====== Dataset records ======
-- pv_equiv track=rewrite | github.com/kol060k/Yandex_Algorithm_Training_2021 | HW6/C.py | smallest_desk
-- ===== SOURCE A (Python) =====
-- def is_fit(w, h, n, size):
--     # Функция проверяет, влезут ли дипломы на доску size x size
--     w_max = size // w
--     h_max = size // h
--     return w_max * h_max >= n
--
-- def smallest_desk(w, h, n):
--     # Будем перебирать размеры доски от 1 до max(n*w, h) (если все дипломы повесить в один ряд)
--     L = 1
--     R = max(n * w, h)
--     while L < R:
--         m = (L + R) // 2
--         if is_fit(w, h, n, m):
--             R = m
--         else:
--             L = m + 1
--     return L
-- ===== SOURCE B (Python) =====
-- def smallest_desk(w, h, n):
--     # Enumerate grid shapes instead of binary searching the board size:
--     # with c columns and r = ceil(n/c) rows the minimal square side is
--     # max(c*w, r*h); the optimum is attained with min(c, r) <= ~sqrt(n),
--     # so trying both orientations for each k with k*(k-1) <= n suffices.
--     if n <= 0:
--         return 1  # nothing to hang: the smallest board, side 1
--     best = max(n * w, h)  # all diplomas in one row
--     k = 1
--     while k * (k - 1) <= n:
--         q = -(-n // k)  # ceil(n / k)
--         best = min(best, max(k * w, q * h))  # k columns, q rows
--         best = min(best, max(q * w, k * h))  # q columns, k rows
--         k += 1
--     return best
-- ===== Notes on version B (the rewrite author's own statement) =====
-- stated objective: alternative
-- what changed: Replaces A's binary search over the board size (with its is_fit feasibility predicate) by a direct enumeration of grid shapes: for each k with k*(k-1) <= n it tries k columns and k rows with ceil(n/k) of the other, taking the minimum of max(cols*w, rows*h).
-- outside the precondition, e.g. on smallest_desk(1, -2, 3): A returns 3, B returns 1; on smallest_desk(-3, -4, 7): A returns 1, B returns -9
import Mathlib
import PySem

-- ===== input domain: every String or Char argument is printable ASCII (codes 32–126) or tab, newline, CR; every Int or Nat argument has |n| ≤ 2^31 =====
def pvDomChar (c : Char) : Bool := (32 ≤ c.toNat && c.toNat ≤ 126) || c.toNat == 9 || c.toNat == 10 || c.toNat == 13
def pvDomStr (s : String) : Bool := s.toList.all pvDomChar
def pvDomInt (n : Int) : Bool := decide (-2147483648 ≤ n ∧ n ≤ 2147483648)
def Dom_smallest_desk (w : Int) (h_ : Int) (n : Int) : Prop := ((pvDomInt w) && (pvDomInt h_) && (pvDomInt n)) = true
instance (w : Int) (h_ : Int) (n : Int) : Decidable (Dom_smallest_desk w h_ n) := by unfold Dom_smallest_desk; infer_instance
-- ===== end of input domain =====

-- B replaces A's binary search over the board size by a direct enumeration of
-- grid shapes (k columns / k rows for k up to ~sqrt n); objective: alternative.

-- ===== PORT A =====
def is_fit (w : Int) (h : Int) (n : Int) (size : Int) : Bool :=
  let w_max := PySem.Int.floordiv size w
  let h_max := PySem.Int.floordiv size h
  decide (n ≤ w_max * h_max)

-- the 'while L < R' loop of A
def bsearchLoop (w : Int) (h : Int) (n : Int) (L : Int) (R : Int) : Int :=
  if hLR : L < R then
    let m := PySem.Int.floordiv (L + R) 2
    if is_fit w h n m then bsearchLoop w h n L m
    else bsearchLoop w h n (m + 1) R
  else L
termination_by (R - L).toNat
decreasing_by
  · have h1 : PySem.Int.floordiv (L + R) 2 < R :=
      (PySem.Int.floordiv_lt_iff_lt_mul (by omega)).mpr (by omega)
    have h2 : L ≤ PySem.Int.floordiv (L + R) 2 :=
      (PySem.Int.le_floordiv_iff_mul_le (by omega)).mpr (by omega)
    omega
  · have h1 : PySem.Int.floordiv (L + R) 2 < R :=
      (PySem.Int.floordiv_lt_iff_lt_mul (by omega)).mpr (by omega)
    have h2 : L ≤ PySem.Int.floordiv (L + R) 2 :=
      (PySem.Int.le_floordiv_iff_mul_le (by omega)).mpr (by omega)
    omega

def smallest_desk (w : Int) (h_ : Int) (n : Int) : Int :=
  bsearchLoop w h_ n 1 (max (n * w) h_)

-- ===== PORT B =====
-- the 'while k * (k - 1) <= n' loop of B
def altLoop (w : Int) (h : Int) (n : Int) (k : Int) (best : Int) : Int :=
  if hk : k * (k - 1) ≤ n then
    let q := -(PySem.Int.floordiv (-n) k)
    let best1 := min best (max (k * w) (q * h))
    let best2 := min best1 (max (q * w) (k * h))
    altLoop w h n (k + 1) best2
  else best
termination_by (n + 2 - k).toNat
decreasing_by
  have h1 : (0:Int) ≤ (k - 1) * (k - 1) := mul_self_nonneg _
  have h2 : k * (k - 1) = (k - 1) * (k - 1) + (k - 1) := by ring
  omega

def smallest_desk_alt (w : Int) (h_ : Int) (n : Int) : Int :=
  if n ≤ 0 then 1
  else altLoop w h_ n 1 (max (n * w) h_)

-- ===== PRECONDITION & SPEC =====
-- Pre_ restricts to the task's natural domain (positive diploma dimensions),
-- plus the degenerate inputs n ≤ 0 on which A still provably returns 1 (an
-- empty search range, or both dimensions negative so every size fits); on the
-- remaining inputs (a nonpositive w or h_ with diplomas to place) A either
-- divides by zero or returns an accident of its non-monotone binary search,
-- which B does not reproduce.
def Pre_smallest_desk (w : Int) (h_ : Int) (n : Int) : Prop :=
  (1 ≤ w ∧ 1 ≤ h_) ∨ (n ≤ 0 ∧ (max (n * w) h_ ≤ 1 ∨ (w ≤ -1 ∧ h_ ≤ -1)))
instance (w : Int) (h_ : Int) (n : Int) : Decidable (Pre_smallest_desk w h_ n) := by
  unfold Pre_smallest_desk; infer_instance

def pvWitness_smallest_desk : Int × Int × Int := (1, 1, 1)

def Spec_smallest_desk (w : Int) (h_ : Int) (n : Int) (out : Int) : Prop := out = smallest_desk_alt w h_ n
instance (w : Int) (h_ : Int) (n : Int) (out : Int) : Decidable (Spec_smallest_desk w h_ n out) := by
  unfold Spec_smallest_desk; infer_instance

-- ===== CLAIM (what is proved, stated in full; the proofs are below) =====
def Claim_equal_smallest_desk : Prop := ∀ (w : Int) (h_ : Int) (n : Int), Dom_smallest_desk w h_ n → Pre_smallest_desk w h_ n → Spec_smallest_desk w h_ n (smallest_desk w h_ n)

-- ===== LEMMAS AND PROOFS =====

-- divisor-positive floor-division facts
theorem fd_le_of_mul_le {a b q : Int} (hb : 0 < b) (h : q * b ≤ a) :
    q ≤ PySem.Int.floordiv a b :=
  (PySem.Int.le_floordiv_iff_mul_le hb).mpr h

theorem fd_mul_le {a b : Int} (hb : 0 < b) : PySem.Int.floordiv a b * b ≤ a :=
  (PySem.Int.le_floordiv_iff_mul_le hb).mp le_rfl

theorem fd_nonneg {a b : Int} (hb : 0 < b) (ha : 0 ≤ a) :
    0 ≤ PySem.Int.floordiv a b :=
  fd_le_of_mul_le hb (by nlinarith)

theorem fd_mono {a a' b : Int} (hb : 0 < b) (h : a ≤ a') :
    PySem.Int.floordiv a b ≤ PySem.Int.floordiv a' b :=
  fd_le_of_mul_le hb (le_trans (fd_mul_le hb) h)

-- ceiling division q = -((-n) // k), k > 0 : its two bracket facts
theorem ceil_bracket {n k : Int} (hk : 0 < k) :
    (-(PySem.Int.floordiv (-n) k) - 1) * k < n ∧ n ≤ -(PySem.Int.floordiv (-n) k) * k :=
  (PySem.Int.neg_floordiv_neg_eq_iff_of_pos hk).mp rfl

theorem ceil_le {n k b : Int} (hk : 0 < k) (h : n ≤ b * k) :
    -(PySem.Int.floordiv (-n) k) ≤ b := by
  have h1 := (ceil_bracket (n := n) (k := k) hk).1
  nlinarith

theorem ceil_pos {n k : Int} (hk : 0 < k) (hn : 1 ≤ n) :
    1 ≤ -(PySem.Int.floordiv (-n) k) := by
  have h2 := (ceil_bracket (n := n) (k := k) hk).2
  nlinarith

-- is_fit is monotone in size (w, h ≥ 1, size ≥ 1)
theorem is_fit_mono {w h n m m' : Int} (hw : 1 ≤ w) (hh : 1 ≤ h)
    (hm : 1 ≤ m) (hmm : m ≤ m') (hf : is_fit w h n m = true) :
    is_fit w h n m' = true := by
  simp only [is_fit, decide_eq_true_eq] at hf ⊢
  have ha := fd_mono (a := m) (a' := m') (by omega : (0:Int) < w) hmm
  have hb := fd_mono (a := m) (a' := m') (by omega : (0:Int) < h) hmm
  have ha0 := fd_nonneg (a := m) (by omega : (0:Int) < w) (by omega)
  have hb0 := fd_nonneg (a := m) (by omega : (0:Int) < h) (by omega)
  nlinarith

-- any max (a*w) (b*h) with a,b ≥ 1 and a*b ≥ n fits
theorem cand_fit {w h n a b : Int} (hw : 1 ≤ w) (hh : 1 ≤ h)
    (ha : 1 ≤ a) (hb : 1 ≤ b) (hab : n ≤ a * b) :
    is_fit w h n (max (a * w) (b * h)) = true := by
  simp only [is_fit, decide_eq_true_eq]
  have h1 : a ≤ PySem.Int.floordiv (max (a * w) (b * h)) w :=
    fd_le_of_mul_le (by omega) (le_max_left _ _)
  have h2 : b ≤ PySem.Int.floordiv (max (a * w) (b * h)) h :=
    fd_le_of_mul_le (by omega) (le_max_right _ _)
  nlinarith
======
====== Dataset records ======
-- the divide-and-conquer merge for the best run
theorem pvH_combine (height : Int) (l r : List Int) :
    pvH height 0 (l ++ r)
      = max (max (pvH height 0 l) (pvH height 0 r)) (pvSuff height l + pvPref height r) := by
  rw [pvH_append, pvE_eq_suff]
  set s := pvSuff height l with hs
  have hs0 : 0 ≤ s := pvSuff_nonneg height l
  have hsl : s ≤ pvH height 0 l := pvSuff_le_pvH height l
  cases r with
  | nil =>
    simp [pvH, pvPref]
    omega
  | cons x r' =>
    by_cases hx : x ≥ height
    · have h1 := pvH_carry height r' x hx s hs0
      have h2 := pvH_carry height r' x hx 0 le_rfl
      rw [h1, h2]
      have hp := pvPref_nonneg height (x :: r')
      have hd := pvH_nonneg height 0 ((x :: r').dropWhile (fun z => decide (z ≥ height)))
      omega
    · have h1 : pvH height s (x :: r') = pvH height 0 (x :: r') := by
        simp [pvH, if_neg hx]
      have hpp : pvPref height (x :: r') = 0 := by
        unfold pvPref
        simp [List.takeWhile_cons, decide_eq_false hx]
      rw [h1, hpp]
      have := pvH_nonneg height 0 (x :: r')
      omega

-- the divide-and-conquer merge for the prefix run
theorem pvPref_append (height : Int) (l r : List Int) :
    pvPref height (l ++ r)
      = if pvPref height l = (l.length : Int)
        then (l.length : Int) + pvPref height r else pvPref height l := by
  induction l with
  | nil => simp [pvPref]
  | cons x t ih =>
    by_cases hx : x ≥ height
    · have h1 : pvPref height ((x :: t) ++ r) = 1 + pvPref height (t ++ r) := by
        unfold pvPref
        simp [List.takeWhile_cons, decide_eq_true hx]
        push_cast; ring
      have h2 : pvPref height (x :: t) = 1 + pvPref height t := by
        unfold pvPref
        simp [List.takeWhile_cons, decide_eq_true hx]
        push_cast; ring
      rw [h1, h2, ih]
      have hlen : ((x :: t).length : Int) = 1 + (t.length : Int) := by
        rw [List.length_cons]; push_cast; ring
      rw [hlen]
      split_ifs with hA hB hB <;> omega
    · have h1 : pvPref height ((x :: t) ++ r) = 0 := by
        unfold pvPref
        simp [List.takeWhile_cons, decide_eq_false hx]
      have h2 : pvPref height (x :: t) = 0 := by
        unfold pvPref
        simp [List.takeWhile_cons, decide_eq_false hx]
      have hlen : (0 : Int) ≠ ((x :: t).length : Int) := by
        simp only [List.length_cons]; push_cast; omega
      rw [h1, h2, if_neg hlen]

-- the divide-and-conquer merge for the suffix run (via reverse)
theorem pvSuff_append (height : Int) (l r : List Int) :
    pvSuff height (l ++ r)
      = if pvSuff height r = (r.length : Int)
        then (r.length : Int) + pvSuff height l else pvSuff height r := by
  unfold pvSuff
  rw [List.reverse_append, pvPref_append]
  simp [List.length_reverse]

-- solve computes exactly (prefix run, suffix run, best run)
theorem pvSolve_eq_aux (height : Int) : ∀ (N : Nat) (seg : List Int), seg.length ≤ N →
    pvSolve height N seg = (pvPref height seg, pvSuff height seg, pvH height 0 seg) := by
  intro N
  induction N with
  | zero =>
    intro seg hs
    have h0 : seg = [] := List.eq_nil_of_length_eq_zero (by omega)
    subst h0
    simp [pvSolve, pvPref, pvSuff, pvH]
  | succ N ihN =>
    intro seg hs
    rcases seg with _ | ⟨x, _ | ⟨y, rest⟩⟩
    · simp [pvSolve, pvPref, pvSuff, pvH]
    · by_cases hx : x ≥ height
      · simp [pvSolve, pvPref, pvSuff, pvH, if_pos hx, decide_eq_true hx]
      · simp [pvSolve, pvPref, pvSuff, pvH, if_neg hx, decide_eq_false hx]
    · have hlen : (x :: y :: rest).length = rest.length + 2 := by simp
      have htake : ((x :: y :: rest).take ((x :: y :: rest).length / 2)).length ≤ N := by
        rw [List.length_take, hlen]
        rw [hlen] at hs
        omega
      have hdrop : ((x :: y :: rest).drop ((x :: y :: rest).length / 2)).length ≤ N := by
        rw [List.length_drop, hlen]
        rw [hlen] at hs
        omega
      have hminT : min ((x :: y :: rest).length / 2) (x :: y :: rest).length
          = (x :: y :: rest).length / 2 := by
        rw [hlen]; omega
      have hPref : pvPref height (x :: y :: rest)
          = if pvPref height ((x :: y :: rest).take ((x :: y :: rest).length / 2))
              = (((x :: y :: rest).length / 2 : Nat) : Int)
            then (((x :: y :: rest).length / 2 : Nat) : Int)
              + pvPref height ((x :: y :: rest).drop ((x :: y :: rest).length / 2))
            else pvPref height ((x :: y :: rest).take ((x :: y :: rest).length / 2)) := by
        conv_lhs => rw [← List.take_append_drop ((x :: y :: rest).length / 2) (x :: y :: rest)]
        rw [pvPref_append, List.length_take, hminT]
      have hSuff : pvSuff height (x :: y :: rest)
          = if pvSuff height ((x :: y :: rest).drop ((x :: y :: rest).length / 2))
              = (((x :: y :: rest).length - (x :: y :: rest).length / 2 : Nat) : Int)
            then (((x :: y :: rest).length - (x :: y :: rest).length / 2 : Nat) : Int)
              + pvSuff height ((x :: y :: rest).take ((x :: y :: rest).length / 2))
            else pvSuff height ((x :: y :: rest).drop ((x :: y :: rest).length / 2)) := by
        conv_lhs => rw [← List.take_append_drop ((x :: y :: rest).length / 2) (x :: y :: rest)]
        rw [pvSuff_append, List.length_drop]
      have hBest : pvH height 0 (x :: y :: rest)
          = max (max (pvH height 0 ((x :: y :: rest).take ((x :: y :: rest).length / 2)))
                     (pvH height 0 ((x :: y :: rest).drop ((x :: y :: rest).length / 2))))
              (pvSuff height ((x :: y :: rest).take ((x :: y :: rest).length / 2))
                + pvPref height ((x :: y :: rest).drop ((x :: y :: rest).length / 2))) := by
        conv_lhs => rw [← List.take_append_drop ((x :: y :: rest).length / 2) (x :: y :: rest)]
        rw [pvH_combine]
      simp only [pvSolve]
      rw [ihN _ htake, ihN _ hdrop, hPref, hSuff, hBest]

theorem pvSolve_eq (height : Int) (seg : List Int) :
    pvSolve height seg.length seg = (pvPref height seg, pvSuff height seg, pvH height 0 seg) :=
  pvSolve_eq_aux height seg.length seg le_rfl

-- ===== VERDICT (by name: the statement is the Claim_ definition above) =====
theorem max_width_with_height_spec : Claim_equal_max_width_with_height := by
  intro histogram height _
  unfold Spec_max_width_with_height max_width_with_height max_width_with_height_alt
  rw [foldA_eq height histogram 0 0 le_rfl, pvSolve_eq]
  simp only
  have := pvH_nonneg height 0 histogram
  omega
======
====== Dataset records ======
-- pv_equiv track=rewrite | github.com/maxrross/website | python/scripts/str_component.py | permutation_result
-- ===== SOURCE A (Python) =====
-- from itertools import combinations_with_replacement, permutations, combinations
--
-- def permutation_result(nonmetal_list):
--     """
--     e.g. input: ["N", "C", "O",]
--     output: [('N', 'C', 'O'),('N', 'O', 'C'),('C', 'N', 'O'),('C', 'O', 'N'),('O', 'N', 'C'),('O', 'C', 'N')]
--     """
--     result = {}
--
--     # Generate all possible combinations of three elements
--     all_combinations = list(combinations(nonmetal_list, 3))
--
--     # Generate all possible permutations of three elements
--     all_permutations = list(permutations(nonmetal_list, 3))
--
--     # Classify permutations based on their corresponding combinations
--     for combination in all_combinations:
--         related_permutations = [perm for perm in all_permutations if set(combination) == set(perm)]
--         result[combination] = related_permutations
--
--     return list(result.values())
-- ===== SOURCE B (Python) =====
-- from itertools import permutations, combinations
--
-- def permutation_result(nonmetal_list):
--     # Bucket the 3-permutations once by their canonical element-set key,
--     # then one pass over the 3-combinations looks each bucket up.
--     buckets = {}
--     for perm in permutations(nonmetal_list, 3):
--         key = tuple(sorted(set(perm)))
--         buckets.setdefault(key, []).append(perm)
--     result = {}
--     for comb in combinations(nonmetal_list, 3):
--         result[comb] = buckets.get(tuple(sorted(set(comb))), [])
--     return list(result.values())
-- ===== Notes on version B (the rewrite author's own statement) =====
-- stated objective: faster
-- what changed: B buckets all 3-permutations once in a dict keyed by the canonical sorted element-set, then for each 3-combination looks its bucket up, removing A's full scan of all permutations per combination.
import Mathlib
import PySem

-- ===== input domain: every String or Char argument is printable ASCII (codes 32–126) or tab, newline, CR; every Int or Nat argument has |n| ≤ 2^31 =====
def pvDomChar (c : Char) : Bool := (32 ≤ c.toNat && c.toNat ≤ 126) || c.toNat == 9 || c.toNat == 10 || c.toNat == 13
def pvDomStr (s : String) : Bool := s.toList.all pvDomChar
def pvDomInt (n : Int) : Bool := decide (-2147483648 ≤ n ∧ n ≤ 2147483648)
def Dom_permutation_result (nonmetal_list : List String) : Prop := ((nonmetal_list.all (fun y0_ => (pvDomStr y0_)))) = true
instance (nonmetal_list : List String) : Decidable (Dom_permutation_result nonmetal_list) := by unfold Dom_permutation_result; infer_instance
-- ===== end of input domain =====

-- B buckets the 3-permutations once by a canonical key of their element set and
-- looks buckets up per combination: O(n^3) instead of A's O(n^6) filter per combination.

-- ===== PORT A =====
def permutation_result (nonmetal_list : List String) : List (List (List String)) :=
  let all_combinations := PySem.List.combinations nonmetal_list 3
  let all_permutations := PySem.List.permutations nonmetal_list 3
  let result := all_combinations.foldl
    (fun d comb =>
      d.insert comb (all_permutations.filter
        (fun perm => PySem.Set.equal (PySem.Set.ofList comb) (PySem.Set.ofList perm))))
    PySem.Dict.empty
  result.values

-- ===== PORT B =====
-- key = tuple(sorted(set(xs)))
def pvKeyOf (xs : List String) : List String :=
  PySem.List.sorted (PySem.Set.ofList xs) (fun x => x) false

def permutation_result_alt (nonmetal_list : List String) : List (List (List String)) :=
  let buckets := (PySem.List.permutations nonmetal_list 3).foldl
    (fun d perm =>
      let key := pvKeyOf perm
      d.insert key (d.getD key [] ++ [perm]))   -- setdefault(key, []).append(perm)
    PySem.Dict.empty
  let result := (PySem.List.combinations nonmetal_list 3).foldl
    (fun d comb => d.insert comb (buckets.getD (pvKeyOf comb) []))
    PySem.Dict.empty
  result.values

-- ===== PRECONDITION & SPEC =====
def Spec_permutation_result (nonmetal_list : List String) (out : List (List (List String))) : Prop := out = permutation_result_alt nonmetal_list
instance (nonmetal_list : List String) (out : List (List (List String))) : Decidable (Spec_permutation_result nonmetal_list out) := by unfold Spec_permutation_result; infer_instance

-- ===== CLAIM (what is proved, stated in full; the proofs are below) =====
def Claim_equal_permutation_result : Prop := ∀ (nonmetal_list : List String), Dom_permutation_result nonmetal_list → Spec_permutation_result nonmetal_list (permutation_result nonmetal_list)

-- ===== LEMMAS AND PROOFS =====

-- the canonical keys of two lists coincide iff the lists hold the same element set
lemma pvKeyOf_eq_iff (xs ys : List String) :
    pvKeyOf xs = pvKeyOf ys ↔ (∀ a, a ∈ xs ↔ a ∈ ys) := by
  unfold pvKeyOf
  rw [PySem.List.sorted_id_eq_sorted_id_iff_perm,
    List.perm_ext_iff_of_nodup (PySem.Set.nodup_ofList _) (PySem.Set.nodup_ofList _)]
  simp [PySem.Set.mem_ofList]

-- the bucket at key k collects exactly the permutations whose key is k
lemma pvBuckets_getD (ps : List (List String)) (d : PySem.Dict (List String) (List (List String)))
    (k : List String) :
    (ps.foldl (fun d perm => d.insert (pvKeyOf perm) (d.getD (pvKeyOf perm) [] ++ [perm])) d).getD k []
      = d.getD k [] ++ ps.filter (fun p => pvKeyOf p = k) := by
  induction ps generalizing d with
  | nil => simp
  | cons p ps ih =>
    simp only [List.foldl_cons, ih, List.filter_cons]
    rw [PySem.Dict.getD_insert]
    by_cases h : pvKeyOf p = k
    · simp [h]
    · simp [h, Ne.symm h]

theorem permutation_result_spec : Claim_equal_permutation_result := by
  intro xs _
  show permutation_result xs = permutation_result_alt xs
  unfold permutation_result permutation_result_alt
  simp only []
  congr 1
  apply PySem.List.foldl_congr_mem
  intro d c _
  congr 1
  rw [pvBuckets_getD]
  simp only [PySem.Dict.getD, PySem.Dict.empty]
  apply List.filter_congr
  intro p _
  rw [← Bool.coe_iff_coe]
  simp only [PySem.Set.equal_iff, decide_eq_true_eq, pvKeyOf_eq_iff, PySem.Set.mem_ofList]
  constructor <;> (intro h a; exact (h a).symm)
======
* What you will do:
From the listing, please work out how many lines contain "bsearchLoop". Give the number only.

* Answer to this problem:
4